Description
PyData Amsterdam 2017
In this talk I'd like to give practical introduction into deep reinforcement learning methods, used to solve complex control problems in robotics, play Atari games, self-driving car control and lots more.
Deep Reinforcement Learning is a very hot topic, successfully applied in lots of areas which require planning of actions in complex, noisy and partially-observed environments. Concrete examples vary from playing arcade games, navigating websites, helicopter, quadrocopter and car control, protein folding and lots of others.
Surprisingly, during my own delving into this wide topic, I've discovered that (with rare exceptions) there is a lack of concrete, understandable explanation of most successful and useful algorithms and methods, such as Deep Q-Networks (DQN), Policy Gradients (PG) and Asynchronous Advantage Actor-Critic (A3C). The situation is even worse with simple code examples of the above methods.

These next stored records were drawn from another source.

-- the central arithmetic bridge: twice A's table value = interval sum ± the advantage
theorem twice_fA (a : List Int) (turn : Nat) (hturn : turn < 2) :
    ∀ m i j, j - i ≤ m → i ≤ j →
      2 * fA a turn i j =
        if turn = (j - i) % 2 then iSum a i j + ddiff a i j else iSum a i j - ddiff a i j := by
  intro m
  induction m with
  | zero =>
    intro i j hm hij
    have hji : j = i := by omega
    subst hji
    rw [fA_diag, ddiff, iSum_diag]
    have : turn = 0 ∨ turn = 1 := by omega
    rcases this with h | h <;> subst h <;> simp <;> ring
  | succ m ih =>
    intro i j hm hij
    rcases Nat.eq_or_lt_of_le hij with hji | hlt
    · subst hji
      rw [fA_diag, ddiff, iSum_diag]
      have : turn = 0 ∨ turn = 1 := by omega
      rcases this with h | h <;> subst h <;> simp <;> ring
    · have h1 : 2 * fA a turn (i + 1) j =
          if turn = (j - (i+1)) % 2 then iSum a (i+1) j + ddiff a (i+1) j
          else iSum a (i+1) j - ddiff a (i+1) j := ih (i+1) j (by omega) (by omega)
      have h2 : 2 * fA a turn i (j - 1) =
          if turn = ((j-1) - i) % 2 then iSum a i (j-1) + ddiff a i (j-1)
          else iSum a i (j-1) - ddiff a i (j-1) := ih i (j-1) (by omega) (by omega)
      have e1 : iSum a i j = a.getD i 0 + iSum a (i+1) j := iSum_left a hlt
      have e2 : iSum a i j = iSum a i (j-1) + a.getD j 0 := iSum_right a hlt
      rw [fA_lt a turn hlt, ddiff_lt a hlt]
      by_cases hpar : turn = (j - i) % 2
      · have hp1 : ¬ turn = (j - (i+1)) % 2 := by omega
        have hp2 : ¬ turn = ((j-1) - i) % 2 := by omega
        simp only [if_pos hpar]
        rw [if_neg hp1] at h1; rw [if_neg hp2] at h2
        have k1 : 2 * (a.getD i 0 + fA a turn (i+1) j)
            = iSum a i j + (a.getD i 0 - ddiff a (i+1) j) := by linarith
        have k2 : 2 * (a.getD j 0 + fA a turn i (j-1))
            = iSum a i j + (a.getD j 0 - ddiff a i (j-1)) := by linarith
        rcases le_total (a.getD i 0 - ddiff a (i+1) j) (a.getD j 0 - ddiff a i (j-1)) with hc | hc
        · rw [max_eq_right hc, max_eq_right (by linarith)]; linarith
        · rw [max_eq_left hc, max_eq_left (by linarith)]; linarith
      · have hp1 : turn = (j - (i+1)) % 2 := by omega
        have hp2 : turn = ((j-1) - i) % 2 := by omega
        simp only [if_neg hpar]
        rw [if_pos hp1] at h1; rw [if_pos hp2] at h2
        have k1 : 2 * fA a turn (i+1) j
            = iSum a i j - (a.getD i 0 - ddiff a (i+1) j) := by linarith
        have k2 : 2 * fA a turn i (j-1)
            = iSum a i j - (a.getD j 0 - ddiff a i (j-1)) := by linarith
        rcases le_total (a.getD i 0 - ddiff a (i+1) j) (a.getD j 0 - ddiff a i (j-1)) with hc | hc
        · rw [max_eq_right hc, min_eq_right (by linarith)]; linarith
        · rw [max_eq_left hc, min_eq_left (by linarith)]; linarith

On the one side, there are lots of scientific papers on arxiv.org where researchers tune ideas and methods. On the other side there is a couple full-sized open-source projects implementing those methods plus dozens of "tricks" to improve stability and performance of those methods.
In this talk, I'll try to fill the gap between them by showing the intuition behind the math and demonstrating how those three approaches (DQN, PG and A3C) can be implemented in less than 200 lines of python code using keras.